Internationalisierungsstrategie der Universität Bern
Grenzen überschreiten. Wissen vertiefen. Erkenntnisse gewinnen. Zukunft gestalten.
Ausgangslage
In der Strategie 2030 der Universität Bern ist die Internationalisierung insbesondere als Element der Forschungsexzellenz berücksichtigt. Globale Herausforderungen mit zeitgleich zunehmender Komplexität internationaler Beziehungen machen eine Weiterentwicklung strategischer Zielsetzungen und ihrer Erreichung vonnöten. Gleichermassen müssen sich Studierende und Forschende der Universität Bern im internationalen Umfeld behaupten. Diesen Aspekten trägt die Universität Bern durch eine Internationalisierungsstrategie als Teilstrategie der Strategie 2030 Rechnung.
Strategische Zielsetzung
Vision - dorthin wollen wir
Die UNIBE ist essentieller Teil der globalen Wissensgemeinschaft und eines integrierten europäischen Universitätssystems. Unsere Mitarbeiter:innen und Absolvent:innen sind international gesucht. Die Universität Bern ist als Forschungsinstitution und Arbeitgeberin international attraktiv.

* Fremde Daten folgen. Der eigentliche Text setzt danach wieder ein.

theorem pvMain (L : List String) (names ms c : List String) :
    pvFlushA names (L.foldl (pvStepA names) (ms, c)).1 (L.foldl (pvStepA names) (ms, c)).2
      = ms ++ pvFlushA names [] (c ++ (L.takeWhile (fun l => !pvIsHeader l)).map PySem.Str.rstrip)
          ++ pvBlocksB names (L.dropWhile (fun l => !pvIsHeader l)) := by
  induction L generalizing ms c with
  | nil => simp [pvFlushAAppend names ms c, pvBlocksB]
  | cons x L' ih =>
    by_cases hx : pvIsHeader x
    · have hstep : pvStepA names (ms, c) x = (pvFlushA names ms c, [PySem.Str.rstrip x]) := by
        simp [pvStepA, hx]
      rw [List.foldl_cons, hstep, ih]
      have hnb : (PySem.Str.strip (PySem.Str.rstrip x) == "") = false := by
        rw [pvBlankRstrip]; exact pvHeaderNotBlank x hx
      have hbody : pvRTEL ((x :: L'.takeWhile (fun l => !pvIsHeader l)).map PySem.Str.rstrip)
          = PySem.Str.rstrip x :: pvRTEL ((L'.takeWhile (fun l => !pvIsHeader l)).map PySem.Str.rstrip) := by
        rw [List.map_cons, pvRTELCons _ _ hnb]
      have hflush : pvFlushA names []
            (PySem.Str.rstrip x :: (L'.takeWhile (fun l => !pvIsHeader l)).map PySem.Str.rstrip)
          = (if names.any (fun name => PySem.Str.isIn name
                (((pvRTEL ((x :: L'.takeWhile (fun l => !pvIsHeader l)).map PySem.Str.rstrip))).headD "")) then
               [PySem.Str.join "\n" (pvRTEL ((x :: L'.takeWhile (fun l => !pvIsHeader l)).map PySem.Str.rstrip))]
             else []) := by
        unfold pvFlushA
        rw [show (PySem.Str.rstrip x :: (L'.takeWhile (fun l => !pvIsHeader l)).map PySem.Str.rstrip)
              = ((x :: L'.takeWhile (fun l => !pvIsHeader l)).map PySem.Str.rstrip) by simp, hbody]
        have hchk : pvCheckA names (PySem.Str.rstrip x)
            = names.any (fun name => PySem.Str.isIn name (PySem.Str.rstrip x)) := by
          simp [pvCheckA, pvIsHeaderRstrip, hx]
        simp [hchk]
      have htk : (x :: L').takeWhile (fun l => !pvIsHeader l) = [] := by
        simp [List.takeWhile_cons, hx]
      have hdr : (x :: L').dropWhile (fun l => !pvIsHeader l) = x :: L' := by
        simp [List.dropWhile_cons, hx]
      rw [pvFlushAAppend names ms c, htk, hdr]
      have hblocks : pvBlocksB names (x :: L')
          = (if names.any (fun name => PySem.Str.isIn name
                ((pvRTEL ((x :: L'.takeWhile (fun l => !pvIsHeader l)).map PySem.Str.rstrip)).headD "")) then
               [PySem.Str.join "\n" (pvRTEL ((x :: L'.takeWhile (fun l => !pvIsHeader l)).map PySem.Str.rstrip))]
             else [])
            ++ pvBlocksB names (L'.dropWhile (fun l => !pvIsHeader l)) := by
        rw [pvBlocksB]
      rw [hblocks, ← hflush]
      simp [List.append_assoc]
    · have hstep : pvStepA names (ms, c) x = (ms, c ++ [PySem.Str.rstrip x]) := by
        simp [pvStepA, hx]
      rw [List.foldl_cons, hstep, ih]
      have htk : (x :: L').takeWhile (fun l => !pvIsHeader l) = x :: L'.takeWhile (fun l => !pvIsHeader l) := by
        simp [List.takeWhile_cons, hx]
      have hdr : (x :: L').dropWhile (fun l => !pvIsHeader l) = L'.dropWhile (fun l => !pvIsHeader l) := by
        simp [List.dropWhile_cons, hx]
      rw [htk, hdr]
      simp [List.append_assoc]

Mission – hierfür stehen wir
Als regional verankerte und international vernetzte Universität stellen wir uns den komplexen Herausforderungen mit nationalen und internationalen Ansätzen. Die Nachwuchsförderung steht im Zentrum der Internationalisierung.
Zugrundeliegendes Wertegerüst
- Die akademische Freiheit und wissenschaftliche Integrität sind unabdingbare Grundvoraussetzungen internationaler Kooperationen.
- Unsere Partnerschaften beruhen auf Fairness.
- Massnahmen erfolgen unter Berücksichtigung der ökologischen Nachhaltigkeit.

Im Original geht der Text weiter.